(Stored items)

.....

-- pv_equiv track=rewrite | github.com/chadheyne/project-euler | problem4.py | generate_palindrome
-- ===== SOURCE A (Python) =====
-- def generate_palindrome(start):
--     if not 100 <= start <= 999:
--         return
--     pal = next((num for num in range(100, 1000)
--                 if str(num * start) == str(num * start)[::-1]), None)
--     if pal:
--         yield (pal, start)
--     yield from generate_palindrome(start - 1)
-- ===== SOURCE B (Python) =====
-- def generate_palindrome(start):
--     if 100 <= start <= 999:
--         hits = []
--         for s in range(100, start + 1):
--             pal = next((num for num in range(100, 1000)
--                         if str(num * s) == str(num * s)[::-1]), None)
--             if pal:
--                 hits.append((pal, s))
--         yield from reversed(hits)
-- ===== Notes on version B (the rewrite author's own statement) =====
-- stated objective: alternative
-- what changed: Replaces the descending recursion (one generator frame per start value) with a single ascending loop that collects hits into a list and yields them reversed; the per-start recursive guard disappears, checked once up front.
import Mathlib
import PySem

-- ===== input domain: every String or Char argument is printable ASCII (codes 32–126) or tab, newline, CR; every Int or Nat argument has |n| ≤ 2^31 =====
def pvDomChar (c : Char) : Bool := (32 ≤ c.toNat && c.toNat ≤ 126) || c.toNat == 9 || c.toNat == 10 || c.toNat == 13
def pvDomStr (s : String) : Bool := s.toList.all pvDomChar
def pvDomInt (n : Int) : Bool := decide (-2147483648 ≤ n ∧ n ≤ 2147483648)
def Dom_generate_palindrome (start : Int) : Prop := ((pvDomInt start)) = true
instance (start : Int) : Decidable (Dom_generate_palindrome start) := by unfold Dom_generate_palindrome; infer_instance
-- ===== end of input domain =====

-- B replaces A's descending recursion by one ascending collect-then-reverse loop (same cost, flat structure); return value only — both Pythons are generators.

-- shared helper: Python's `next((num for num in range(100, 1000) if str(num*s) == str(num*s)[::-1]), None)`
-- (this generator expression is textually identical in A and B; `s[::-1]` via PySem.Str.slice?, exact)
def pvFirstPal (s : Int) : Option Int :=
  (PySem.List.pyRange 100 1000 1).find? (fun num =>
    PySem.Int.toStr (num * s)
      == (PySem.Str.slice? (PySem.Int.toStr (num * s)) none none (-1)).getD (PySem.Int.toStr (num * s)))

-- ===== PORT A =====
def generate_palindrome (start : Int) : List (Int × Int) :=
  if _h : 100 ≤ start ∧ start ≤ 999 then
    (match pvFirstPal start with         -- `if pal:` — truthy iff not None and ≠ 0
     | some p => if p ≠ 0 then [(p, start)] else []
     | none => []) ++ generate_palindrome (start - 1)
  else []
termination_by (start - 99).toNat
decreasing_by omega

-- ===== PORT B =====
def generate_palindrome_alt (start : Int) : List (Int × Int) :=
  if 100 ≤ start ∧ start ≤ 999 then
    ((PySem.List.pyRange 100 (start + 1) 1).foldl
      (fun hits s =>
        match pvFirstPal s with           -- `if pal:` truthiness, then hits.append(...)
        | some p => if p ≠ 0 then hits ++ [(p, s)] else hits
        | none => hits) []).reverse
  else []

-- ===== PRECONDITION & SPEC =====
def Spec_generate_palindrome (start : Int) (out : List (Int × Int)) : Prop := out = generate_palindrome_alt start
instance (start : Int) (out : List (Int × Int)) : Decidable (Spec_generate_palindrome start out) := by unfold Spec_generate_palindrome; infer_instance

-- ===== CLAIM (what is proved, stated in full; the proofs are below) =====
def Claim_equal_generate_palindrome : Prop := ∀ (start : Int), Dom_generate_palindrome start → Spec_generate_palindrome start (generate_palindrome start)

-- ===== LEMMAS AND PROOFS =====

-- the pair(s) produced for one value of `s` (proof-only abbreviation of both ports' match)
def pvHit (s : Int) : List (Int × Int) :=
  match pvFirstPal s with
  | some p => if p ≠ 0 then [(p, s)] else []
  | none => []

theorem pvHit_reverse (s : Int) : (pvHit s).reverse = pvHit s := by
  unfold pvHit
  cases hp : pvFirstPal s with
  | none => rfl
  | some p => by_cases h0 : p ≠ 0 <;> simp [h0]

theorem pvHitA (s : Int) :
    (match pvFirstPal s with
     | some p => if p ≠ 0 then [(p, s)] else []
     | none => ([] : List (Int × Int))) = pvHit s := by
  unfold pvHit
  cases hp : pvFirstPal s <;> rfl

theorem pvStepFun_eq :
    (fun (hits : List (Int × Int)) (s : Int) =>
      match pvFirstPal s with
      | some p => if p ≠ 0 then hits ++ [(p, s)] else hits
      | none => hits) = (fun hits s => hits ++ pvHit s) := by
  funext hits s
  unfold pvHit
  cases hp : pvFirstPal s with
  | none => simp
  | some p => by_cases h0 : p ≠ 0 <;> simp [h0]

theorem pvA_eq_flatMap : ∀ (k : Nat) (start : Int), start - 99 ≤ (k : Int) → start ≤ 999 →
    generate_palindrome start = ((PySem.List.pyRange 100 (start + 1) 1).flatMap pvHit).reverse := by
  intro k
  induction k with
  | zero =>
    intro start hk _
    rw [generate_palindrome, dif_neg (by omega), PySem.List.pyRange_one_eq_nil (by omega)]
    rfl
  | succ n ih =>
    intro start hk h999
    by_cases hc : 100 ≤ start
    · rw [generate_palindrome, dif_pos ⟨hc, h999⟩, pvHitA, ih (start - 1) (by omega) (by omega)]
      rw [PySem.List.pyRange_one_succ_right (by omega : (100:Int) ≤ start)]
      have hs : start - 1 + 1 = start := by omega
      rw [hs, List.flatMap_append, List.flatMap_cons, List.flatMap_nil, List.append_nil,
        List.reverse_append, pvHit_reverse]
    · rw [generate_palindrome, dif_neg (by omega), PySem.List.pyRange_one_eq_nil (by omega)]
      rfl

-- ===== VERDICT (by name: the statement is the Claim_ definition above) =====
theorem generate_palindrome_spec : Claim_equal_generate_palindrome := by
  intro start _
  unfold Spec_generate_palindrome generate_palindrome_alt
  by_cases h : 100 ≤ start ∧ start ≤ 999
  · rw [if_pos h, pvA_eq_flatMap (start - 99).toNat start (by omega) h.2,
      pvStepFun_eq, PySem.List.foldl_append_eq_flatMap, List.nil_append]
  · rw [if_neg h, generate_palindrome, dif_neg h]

.....

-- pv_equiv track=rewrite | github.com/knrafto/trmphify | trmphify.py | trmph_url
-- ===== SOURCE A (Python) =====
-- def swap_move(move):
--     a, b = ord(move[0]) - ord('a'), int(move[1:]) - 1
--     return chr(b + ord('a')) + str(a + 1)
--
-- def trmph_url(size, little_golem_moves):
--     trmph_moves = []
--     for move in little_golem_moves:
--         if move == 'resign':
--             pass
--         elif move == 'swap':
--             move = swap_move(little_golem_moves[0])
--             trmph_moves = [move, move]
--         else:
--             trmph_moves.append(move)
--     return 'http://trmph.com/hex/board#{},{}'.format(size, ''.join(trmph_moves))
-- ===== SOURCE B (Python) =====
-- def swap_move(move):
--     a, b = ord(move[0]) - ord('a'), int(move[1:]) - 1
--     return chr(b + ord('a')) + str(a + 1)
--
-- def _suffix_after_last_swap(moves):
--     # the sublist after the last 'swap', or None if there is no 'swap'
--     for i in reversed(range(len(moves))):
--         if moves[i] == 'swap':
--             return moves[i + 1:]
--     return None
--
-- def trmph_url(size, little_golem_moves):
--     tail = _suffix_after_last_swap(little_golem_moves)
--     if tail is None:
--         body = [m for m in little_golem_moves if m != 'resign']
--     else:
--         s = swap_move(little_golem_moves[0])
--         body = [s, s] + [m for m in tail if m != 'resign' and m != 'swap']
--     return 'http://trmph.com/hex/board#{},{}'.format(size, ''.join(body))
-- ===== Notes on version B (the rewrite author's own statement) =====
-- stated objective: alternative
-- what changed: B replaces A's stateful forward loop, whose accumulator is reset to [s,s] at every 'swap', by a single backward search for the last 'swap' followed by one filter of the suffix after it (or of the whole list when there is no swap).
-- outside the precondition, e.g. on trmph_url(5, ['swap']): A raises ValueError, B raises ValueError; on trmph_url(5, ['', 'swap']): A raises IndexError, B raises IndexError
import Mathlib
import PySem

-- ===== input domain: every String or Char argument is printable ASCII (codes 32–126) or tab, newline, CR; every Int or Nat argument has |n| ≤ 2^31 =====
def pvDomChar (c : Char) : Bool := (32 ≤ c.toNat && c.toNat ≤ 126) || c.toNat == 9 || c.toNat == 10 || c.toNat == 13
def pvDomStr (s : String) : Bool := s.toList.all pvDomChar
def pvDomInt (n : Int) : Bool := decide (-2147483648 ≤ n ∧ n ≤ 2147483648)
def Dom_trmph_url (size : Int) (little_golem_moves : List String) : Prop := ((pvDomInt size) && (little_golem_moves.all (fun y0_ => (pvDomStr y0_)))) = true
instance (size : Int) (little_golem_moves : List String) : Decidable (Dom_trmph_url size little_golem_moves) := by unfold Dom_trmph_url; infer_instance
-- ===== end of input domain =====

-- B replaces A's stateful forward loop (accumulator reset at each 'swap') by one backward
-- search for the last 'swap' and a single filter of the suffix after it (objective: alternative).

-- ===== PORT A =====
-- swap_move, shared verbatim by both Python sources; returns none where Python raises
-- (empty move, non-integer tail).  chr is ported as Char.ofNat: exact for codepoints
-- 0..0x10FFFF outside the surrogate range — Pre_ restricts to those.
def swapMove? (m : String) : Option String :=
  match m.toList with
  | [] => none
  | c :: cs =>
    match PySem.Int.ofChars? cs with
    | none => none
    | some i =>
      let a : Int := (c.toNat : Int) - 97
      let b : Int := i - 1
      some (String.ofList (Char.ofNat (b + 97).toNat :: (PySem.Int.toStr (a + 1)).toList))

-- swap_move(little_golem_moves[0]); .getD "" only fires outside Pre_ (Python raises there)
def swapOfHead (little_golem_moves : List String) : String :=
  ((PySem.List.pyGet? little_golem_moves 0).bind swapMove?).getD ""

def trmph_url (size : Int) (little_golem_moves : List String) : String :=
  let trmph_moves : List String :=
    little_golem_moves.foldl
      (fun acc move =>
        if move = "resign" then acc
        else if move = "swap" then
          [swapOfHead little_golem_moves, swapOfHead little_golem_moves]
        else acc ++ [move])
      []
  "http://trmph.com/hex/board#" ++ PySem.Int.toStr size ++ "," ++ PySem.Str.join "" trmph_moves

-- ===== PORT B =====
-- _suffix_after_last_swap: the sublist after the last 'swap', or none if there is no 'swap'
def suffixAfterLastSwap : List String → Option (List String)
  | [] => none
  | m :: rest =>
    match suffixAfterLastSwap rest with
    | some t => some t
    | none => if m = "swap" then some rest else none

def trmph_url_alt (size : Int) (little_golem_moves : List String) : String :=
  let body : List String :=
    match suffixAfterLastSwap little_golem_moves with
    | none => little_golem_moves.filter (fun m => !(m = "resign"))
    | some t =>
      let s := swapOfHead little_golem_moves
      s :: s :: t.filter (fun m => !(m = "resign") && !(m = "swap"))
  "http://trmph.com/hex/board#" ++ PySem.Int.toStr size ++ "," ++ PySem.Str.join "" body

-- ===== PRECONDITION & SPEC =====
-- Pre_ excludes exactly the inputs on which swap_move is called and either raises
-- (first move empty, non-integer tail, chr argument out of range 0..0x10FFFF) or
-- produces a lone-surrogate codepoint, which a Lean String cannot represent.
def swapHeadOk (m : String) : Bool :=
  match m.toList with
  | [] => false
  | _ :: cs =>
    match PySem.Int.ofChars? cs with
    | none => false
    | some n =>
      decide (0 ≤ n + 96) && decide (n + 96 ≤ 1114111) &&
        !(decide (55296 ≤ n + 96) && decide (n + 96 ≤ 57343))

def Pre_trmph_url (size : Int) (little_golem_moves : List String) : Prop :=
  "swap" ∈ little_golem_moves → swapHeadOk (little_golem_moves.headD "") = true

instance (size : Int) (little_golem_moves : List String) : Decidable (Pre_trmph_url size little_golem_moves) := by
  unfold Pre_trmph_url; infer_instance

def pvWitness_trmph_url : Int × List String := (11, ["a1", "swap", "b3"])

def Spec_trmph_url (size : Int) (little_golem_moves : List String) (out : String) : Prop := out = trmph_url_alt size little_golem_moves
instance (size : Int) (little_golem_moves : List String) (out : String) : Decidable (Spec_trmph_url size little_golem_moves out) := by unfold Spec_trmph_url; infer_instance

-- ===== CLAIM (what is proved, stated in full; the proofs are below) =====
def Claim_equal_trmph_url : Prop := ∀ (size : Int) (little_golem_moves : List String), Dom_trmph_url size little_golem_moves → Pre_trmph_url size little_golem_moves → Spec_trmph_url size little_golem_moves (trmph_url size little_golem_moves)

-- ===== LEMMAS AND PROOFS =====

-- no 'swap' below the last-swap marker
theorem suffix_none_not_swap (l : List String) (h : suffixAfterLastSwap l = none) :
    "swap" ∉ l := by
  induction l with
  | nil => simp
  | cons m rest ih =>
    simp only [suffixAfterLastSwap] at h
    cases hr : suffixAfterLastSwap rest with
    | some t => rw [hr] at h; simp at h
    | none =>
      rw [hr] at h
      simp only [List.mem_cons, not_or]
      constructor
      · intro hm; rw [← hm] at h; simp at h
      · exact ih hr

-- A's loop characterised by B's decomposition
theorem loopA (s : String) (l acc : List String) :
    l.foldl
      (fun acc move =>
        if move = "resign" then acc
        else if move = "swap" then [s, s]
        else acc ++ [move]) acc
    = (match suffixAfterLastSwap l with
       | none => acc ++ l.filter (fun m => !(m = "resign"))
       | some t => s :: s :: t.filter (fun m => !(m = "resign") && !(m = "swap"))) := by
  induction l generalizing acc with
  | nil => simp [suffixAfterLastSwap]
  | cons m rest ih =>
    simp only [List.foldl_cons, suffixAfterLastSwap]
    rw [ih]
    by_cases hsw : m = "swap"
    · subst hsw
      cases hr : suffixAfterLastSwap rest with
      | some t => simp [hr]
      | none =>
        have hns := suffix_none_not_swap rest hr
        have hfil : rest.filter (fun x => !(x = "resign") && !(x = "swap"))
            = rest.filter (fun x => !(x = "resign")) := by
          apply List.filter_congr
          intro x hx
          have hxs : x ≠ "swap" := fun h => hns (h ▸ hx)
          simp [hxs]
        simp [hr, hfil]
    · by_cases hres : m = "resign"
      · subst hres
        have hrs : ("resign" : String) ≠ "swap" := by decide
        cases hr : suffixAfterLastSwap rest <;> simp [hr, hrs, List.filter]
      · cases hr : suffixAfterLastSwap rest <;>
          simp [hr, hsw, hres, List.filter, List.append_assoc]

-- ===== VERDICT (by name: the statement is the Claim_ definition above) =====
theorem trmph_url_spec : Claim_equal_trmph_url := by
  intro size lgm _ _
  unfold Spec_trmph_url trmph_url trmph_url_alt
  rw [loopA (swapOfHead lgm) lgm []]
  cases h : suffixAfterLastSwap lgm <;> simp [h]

.....

INSTRUCTIONS FOR THE TASK – What lines in the records contain the word "format"? Return each one.

SOLVED PROBLEM –
--     return 'http://trmph.com/hex/board#{},{}'.format(size, ''.join(trmph_moves))
--     return 'http://trmph.com/hex/board#{},{}'.format(size, ''.join(body))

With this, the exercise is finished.